Because of the plasticity of epigenetic modifications, epigenetic regulators that are frequently dysregulated in human cancers have been considered as attractive cancer targets to overcome resistance to conventional cancer therapies [10]. Recently, the bromodomain and extraterminal domain (BET) family of proteins, which are crucial epigenetic readers, have emerged as potential therapeutic targets for human leukemia and solid tumors. Braun and colleagues [11] reported the biological consequences of the anti-tumor effect of BET inhibitors (BETi) in NPM1-mutated (NPM1c) acute myeloid leukemia (AML) cells. They found that BETi, OTX015 (MK-8628), and JQ1 were able to induce differentiation and apoptosis via the proteasomal degradation of cytosolic NPM1c in NPM1c AML cells and patient-derived bone marrow blasts, whose anti-tumor effects were comparable to those of all trans-retinoic acid (ATRA) plus arsenic trioxide (ATO) combination therapy. These results provide a rationale for the need for clinical trials of BETi in patients with NPM1c AML who develop therapeutic resistance.

Targeting protein degradation could be an alternative therapeutic strategy for currently unavailable cancer targets. Zou et al. [12] demonstrated that the proteasomal degradation of ABCB1, a multidrug resistance (MDR) protein, by the natural compound rutaecarpine can improve sensitivity to chemotherapeutic agents in drug-resistant tumors. In ABCB1-overexpressing breast and lung cancer cells, rutaecarpine treatment reduced the protein levels of ABCB1 via the MARCH8-mediated ubiquitin-proteasome pathway, thereby facilitating intracellular drug accumulation and adriamycine/paclitaxel-induced apoptosis. Recent advances in targeted protein degradation (TPD) technology are expected to provide a great opportunity to effectively control cancer targets, for which it has been difficult to develop inhibitors in the past. Kim and colleagues [13] reviewed the general function, advantages, and current challenges of proteolysis targeting chimera (PROTAC), one of the major TPD molecules that can hijack the E3 ubiquitin ligase and recruit a target protein for degradation, in the treatment of cancer. Considering the advantage of PROTAC technology that is able to target both enzymatic and non-enzymatic proteins, this approach could be a potent and promising alternative strategy for traditional undruggable cancer targets.

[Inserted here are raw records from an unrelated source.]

-- pv_equiv track=rewrite | github.com/rlayers/pawpaw | pawpaw/ontology/_query.py | descape
-- ===== SOURCE A (Python) =====
-- def descape(value: str) -> str:
--     rv = ''
--     esc = False
--     for c in value:
--         if esc or c != '\\':
--             rv += c
--             esc = False
--         else:
--             esc = True
--
--     if esc:
--         raise ValueError(f'found escape with no succeeding character in \'value\'')
--
--     return rv
-- ===== SOURCE B (Python) =====
-- def descape(value: str) -> str:
--     rv = []
--     i = 0
--     n = len(value)
--     while i < n:
--         c = value[i]
--         if c == '\\':
--             i += 1
--             if i >= n:
--                 raise ValueError(f'found escape with no succeeding character in \'value\'')
--             rv.append(value[i])
--         else:
--             rv.append(c)
--         i += 1
--     return ''.join(rv)
-- ===== Notes on version B (the rewrite author's own statement) =====
-- stated objective: alternative
-- what changed: Replaces A's persistent boolean escape-state fold with an index-based while loop that, on a backslash, looks ahead and consumes the escaped character in the same iteration (raising the identical ValueError when the lookahead runs off the end).
import Mathlib
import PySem

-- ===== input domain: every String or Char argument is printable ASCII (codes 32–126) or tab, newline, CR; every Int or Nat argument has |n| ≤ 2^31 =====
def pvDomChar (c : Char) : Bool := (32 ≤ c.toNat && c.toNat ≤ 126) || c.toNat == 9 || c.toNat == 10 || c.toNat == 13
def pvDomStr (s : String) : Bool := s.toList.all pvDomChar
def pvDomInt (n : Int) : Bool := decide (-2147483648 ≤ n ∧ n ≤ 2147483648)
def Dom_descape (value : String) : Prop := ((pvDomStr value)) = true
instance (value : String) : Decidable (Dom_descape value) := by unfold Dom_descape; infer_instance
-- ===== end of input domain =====

-- B replaces A's persistent boolean escape-state with an index/lookahead scan; objective: alternative decomposition (same O(n) cost).

-- ===== PORT A =====
-- A's for-loop over the characters with state (rv, esc); 'rv += c' is rv ++ [c].
def descapeLoop (rv : List Char) (esc : Bool) : List Char → List Char × Bool
  | [] => (rv, esc)
  | c :: rest =>
    if esc || c ≠ '\\' then descapeLoop (rv ++ [c]) false rest
    else descapeLoop rv true rest

-- If esc is true at the end A raises ValueError; Pre_descape excludes exactly those inputs.
def descape (value : String) : String :=
  String.ofList (descapeLoop [] false value.toList).1

-- ===== PORT B =====
-- B's while loop with index lookahead: a backslash consumes itself and the next character.
def descapeGo : List Char → List Char
  | [] => []
  | c :: rest =>
    if c = '\\' then
      match rest with
      | [] => []            -- here B raises ValueError; excluded by Pre_descape
      | d :: rest' => d :: descapeGo rest'
    else c :: descapeGo rest

def descape_alt (value : String) : String :=
  String.ofList (descapeGo value.toList)

-- ===== PRECONDITION & SPEC =====
-- Pre_ excludes exactly the inputs on which A (and B alike) raises ValueError:
-- strings ending in an odd run of backslashes (a trailing unmatched escape).
def Pre_descape (value : String) : Prop :=
  (value.toList.reverse.takeWhile (· = '\\')).length % 2 = 0
instance (value : String) : Decidable (Pre_descape value) := by unfold Pre_descape; infer_instance

def pvWitness_descape : String := "a\\bc"

def Spec_descape (value : String) (out : String) : Prop := out = descape_alt value
instance (value : String) (out : String) : Decidable (Spec_descape value out) := by unfold Spec_descape; infer_instance

-- ===== CLAIM (what is proved, stated in full; the proofs are below) =====
def Claim_equal_descape : Prop := ∀ (value : String), Dom_descape value → Pre_descape value → Spec_descape value (descape value)

-- ===== LEMMAS AND PROOFS =====

-- A's loop, started with esc = false, accumulates exactly B's lookahead result
-- (the esc flag only governs whether A raises afterwards, not the string built).
theorem descapeLoop_fst (l : List Char) : ∀ rv : List Char,
    (descapeLoop rv false l).1 = rv ++ descapeGo l := by
  induction l using descapeGo.induct with
  | case1 => intro rv; simp [descapeLoop, descapeGo]
  | case2 => intro rv; simp [descapeLoop, descapeGo]
  | case3 d rest' ih =>
      intro rv
      by_cases hd : d = '\\' <;> simp [descapeLoop, descapeGo, hd, ih]
  | case4 d rest' h ih =>
      intro rv
      simp only [descapeLoop, Bool.false_or]
      rw [if_pos (by simp [h]), ih]
      conv_rhs => rw [descapeGo.eq_def]
      simp [h]

-- ===== VERDICT (by name: the statement is the Claim_ definition above) =====
theorem descape_spec : Claim_equal_descape := by
  intro value _ _
  unfold Spec_descape descape descape_alt
  rw [descapeLoop_fst]
  simp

In summary, the articles published in this Special Issue outline the mechanisms by which resistance is acquired at the molecular-to-cellular level, as well as the mechanisms of resistance to small-molecule and large-molecular protein drugs. The research articles propose a novel compound or an approach as a countermeasure based on the molecular mechanisms of resistance. In the review articles, current limitations and promising strategies are discussed in depth. These series of articles are anticipated to contribute to providing a rationale for the initiation of related clinical studies.